= EXERCISE =
Only the lines from the beginning of the data below through the line containing "-- ===== SOURCE B" belong in the response, each copied exactly.

(TASK MATERIAL)

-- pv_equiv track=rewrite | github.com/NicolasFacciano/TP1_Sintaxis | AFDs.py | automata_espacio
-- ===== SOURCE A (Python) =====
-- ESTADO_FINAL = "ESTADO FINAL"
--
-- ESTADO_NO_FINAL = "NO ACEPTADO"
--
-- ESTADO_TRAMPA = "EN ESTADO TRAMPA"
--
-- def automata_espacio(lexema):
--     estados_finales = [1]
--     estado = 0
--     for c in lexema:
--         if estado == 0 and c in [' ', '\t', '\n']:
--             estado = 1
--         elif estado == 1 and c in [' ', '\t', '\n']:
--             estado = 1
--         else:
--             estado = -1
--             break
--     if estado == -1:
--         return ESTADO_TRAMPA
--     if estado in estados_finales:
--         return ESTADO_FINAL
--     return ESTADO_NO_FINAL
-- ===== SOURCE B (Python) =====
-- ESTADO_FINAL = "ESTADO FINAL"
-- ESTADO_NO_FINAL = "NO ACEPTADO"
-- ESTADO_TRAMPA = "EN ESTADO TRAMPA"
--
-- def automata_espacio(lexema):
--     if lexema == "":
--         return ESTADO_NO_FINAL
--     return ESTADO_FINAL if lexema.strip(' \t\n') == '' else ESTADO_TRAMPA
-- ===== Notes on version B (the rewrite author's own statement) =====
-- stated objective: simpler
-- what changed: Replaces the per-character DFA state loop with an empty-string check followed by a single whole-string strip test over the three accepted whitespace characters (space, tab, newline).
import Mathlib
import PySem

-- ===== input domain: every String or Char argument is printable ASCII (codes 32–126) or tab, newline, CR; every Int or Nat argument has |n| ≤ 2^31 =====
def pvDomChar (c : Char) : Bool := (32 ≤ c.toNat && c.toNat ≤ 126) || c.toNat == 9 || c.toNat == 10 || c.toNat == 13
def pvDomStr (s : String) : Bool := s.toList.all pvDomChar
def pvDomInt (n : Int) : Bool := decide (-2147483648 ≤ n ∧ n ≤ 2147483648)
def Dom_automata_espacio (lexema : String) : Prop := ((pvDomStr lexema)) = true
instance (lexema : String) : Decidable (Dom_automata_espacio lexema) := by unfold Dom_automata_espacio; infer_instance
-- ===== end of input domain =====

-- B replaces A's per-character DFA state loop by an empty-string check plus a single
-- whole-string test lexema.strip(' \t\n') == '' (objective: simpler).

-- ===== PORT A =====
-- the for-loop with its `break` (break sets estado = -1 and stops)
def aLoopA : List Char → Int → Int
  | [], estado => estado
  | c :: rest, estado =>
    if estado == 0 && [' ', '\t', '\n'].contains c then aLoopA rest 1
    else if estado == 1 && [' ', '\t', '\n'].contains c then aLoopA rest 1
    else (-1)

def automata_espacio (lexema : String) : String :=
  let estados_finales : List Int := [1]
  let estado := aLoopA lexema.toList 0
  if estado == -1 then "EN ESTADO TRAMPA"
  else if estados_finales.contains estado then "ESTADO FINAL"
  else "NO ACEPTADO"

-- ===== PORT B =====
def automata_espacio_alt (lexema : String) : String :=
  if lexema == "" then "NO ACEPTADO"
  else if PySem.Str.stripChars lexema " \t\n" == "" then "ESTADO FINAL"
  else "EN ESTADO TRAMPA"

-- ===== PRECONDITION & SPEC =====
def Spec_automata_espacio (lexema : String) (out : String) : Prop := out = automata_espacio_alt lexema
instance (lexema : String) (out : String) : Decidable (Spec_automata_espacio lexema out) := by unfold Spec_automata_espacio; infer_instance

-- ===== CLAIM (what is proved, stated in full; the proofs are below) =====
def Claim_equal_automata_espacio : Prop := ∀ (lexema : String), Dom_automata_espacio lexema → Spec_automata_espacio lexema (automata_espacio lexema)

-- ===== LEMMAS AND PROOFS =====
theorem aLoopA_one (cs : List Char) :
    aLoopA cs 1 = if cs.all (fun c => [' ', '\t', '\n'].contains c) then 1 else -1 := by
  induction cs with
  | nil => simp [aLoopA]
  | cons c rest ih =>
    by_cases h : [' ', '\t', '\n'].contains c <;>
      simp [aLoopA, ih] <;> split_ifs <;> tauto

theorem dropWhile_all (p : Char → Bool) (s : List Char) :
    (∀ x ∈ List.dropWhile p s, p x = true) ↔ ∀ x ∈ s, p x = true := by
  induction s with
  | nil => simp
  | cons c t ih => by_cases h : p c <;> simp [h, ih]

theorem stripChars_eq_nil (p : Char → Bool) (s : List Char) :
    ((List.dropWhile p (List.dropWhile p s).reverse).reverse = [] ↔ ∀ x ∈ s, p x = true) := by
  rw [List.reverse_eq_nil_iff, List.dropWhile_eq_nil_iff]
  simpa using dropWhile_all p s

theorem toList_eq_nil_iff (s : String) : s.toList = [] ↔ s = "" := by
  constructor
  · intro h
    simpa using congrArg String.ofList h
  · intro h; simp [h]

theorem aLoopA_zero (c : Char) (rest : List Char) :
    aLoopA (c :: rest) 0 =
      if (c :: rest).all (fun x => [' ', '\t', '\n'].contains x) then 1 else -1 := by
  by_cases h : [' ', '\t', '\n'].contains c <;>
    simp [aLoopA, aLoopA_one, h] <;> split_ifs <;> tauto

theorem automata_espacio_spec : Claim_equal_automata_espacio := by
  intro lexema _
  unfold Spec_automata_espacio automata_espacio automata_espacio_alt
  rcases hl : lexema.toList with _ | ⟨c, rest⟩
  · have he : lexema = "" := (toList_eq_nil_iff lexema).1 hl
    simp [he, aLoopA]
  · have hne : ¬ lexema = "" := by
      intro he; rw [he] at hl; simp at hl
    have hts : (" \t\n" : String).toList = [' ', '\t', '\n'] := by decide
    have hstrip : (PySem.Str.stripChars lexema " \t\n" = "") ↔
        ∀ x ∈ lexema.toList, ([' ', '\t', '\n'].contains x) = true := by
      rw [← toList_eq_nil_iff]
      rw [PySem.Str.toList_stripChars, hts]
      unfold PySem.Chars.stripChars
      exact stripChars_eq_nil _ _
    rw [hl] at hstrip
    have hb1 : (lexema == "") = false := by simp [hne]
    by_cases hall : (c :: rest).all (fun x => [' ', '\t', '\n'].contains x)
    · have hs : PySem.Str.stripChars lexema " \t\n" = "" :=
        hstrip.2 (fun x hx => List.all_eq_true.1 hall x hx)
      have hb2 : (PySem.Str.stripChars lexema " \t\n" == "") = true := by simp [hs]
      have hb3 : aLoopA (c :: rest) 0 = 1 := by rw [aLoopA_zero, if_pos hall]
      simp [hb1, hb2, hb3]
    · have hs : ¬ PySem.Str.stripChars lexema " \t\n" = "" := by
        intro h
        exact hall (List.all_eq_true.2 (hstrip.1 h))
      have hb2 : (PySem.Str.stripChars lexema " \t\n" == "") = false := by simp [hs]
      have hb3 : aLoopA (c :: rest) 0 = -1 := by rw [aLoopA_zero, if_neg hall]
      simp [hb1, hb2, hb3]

(End TASK MATERIAL)

= RESULT FOR THIS EXERCISE =
-- pv_equiv track=rewrite | github.com/NicolasFacciano/TP1_Sintaxis | AFDs.py | automata_espacio
-- ===== SOURCE A (Python) =====
-- ESTADO_FINAL = "ESTADO FINAL"
--
-- ESTADO_NO_FINAL = "NO ACEPTADO"
--
-- ESTADO_TRAMPA = "EN ESTADO TRAMPA"
--
-- def automata_espacio(lexema):
--     estados_finales = [1]
--     estado = 0
--     for c in lexema:
--         if estado == 0 and c in [' ', '\t', '\n']:
--             estado = 1
--         elif estado == 1 and c in [' ', '\t', '\n']:
--             estado = 1
--         else:
--             estado = -1
--             break
--     if estado == -1:
--         return ESTADO_TRAMPA
--     if estado in estados_finales:
--         return ESTADO_FINAL
--     return ESTADO_NO_FINAL
-- ===== SOURCE B (Python) =====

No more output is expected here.